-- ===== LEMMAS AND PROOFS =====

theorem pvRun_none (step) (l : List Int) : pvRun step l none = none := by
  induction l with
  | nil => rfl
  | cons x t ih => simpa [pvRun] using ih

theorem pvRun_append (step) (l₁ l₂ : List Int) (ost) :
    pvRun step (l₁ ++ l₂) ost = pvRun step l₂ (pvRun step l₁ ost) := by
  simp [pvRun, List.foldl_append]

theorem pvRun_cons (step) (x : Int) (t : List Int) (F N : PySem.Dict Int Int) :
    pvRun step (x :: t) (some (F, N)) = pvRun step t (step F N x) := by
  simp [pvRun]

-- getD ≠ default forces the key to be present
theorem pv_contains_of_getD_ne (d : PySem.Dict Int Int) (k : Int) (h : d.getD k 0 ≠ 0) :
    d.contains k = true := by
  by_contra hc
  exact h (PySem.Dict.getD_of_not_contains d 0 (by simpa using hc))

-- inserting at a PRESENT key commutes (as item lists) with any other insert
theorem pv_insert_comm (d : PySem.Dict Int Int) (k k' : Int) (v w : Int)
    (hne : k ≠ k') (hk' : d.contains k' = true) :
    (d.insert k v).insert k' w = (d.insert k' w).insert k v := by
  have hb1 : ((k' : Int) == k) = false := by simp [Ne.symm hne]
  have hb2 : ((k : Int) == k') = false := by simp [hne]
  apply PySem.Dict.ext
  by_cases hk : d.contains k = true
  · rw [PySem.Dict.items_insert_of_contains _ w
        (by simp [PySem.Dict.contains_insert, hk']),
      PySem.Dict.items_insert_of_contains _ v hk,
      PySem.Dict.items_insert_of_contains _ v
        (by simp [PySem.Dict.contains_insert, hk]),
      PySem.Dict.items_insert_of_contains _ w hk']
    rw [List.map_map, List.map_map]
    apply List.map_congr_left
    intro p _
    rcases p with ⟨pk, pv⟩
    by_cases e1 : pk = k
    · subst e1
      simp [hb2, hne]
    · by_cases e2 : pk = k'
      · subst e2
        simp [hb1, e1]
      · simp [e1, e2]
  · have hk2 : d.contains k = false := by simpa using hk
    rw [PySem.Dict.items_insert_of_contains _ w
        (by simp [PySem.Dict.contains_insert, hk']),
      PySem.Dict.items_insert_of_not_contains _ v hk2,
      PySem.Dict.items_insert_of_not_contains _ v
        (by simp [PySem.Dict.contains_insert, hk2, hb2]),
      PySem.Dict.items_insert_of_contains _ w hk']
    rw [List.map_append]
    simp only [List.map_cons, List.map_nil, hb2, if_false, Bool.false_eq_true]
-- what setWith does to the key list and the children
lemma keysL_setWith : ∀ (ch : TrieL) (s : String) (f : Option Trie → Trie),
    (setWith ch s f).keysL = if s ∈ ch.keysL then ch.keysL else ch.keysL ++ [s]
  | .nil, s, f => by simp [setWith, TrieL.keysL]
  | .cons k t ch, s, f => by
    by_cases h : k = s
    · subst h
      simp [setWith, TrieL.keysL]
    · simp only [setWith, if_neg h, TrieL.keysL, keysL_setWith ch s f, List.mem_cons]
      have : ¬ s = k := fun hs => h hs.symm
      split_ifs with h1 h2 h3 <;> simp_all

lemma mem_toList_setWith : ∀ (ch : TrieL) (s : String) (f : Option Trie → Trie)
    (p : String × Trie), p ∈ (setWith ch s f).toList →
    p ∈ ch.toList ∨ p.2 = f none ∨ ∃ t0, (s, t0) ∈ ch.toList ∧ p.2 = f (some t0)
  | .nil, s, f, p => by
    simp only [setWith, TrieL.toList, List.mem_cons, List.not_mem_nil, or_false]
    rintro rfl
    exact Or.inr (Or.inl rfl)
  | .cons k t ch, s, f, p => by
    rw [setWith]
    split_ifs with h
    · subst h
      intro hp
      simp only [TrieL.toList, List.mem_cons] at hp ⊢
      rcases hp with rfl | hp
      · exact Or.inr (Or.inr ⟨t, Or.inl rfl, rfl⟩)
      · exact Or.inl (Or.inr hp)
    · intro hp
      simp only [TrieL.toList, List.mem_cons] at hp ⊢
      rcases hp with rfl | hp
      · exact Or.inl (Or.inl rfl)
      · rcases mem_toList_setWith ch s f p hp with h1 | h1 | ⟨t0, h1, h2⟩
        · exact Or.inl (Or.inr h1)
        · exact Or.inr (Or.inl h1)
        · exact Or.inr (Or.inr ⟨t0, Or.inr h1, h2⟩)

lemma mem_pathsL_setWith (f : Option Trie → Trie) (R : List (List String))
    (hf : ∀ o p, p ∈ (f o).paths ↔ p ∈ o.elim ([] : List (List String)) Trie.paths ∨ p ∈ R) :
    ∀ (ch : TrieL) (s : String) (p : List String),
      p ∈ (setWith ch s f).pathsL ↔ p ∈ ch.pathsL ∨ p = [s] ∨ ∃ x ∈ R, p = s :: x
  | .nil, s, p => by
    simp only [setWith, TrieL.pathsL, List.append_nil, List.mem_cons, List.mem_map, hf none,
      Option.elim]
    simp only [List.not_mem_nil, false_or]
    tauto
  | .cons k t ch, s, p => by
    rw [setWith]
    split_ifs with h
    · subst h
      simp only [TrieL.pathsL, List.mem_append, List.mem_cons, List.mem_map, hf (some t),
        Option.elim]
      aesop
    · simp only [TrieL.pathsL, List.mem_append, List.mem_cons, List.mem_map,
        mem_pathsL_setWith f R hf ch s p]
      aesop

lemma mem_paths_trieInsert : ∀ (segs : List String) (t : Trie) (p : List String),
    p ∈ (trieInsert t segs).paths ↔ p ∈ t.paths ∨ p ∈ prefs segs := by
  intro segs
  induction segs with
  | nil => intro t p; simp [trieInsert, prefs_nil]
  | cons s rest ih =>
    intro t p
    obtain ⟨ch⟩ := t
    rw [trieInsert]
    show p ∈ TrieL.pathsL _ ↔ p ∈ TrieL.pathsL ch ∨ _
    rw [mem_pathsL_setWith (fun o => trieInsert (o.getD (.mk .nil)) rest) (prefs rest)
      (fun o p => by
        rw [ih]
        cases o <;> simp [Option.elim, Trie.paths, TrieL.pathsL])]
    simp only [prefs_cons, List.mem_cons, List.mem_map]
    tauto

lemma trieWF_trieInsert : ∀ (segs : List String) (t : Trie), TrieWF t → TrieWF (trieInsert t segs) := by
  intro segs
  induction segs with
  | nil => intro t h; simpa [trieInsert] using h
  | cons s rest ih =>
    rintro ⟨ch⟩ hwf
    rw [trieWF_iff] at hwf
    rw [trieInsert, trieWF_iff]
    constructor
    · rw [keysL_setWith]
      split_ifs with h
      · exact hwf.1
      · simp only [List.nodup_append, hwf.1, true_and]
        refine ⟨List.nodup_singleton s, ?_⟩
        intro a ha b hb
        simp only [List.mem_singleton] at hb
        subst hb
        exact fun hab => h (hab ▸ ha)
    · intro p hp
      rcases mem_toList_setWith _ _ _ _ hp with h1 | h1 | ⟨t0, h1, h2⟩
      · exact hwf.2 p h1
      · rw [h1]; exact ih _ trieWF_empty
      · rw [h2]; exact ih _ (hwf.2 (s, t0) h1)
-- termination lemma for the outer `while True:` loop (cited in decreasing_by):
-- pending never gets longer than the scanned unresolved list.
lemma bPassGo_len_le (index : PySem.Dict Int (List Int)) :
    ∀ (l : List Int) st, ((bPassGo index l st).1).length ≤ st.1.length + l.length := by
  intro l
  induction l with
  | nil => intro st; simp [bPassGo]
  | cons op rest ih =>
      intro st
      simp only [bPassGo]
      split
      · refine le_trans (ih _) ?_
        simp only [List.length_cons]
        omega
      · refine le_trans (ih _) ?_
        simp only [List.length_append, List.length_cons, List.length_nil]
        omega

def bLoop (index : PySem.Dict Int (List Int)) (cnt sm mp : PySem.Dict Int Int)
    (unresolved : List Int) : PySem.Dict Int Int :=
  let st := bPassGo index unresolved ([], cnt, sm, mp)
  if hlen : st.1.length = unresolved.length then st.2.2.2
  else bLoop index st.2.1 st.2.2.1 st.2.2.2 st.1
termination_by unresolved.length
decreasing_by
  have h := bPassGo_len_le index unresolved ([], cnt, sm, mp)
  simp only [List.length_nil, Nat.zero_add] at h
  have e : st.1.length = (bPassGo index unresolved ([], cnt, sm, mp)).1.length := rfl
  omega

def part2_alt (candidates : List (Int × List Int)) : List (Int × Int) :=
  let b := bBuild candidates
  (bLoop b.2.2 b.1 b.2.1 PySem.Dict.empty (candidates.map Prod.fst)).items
* * *
Exercise brief
Starting at the line that contains "(hf : ∀ o p, p" and stopping after the line that contains "simp only [List.not_mem_nil, false_or]", write out every line exactly as it appears above, and no other line.

Response to this exercise
    (hf : ∀ o p, p ∈ (f o).paths ↔ p ∈ o.elim ([] : List (List String)) Trie.paths ∨ p ∈ R) :
    ∀ (ch : TrieL) (s : String) (p : List String),
      p ∈ (setWith ch s f).pathsL ↔ p ∈ ch.pathsL ∨ p = [s] ∨ ∃ x ∈ R, p = s :: x
  | .nil, s, p => by
    simp only [setWith, TrieL.pathsL, List.append_nil, List.mem_cons, List.mem_map, hf none,
      Option.elim]
    simp only [List.not_mem_nil, false_or]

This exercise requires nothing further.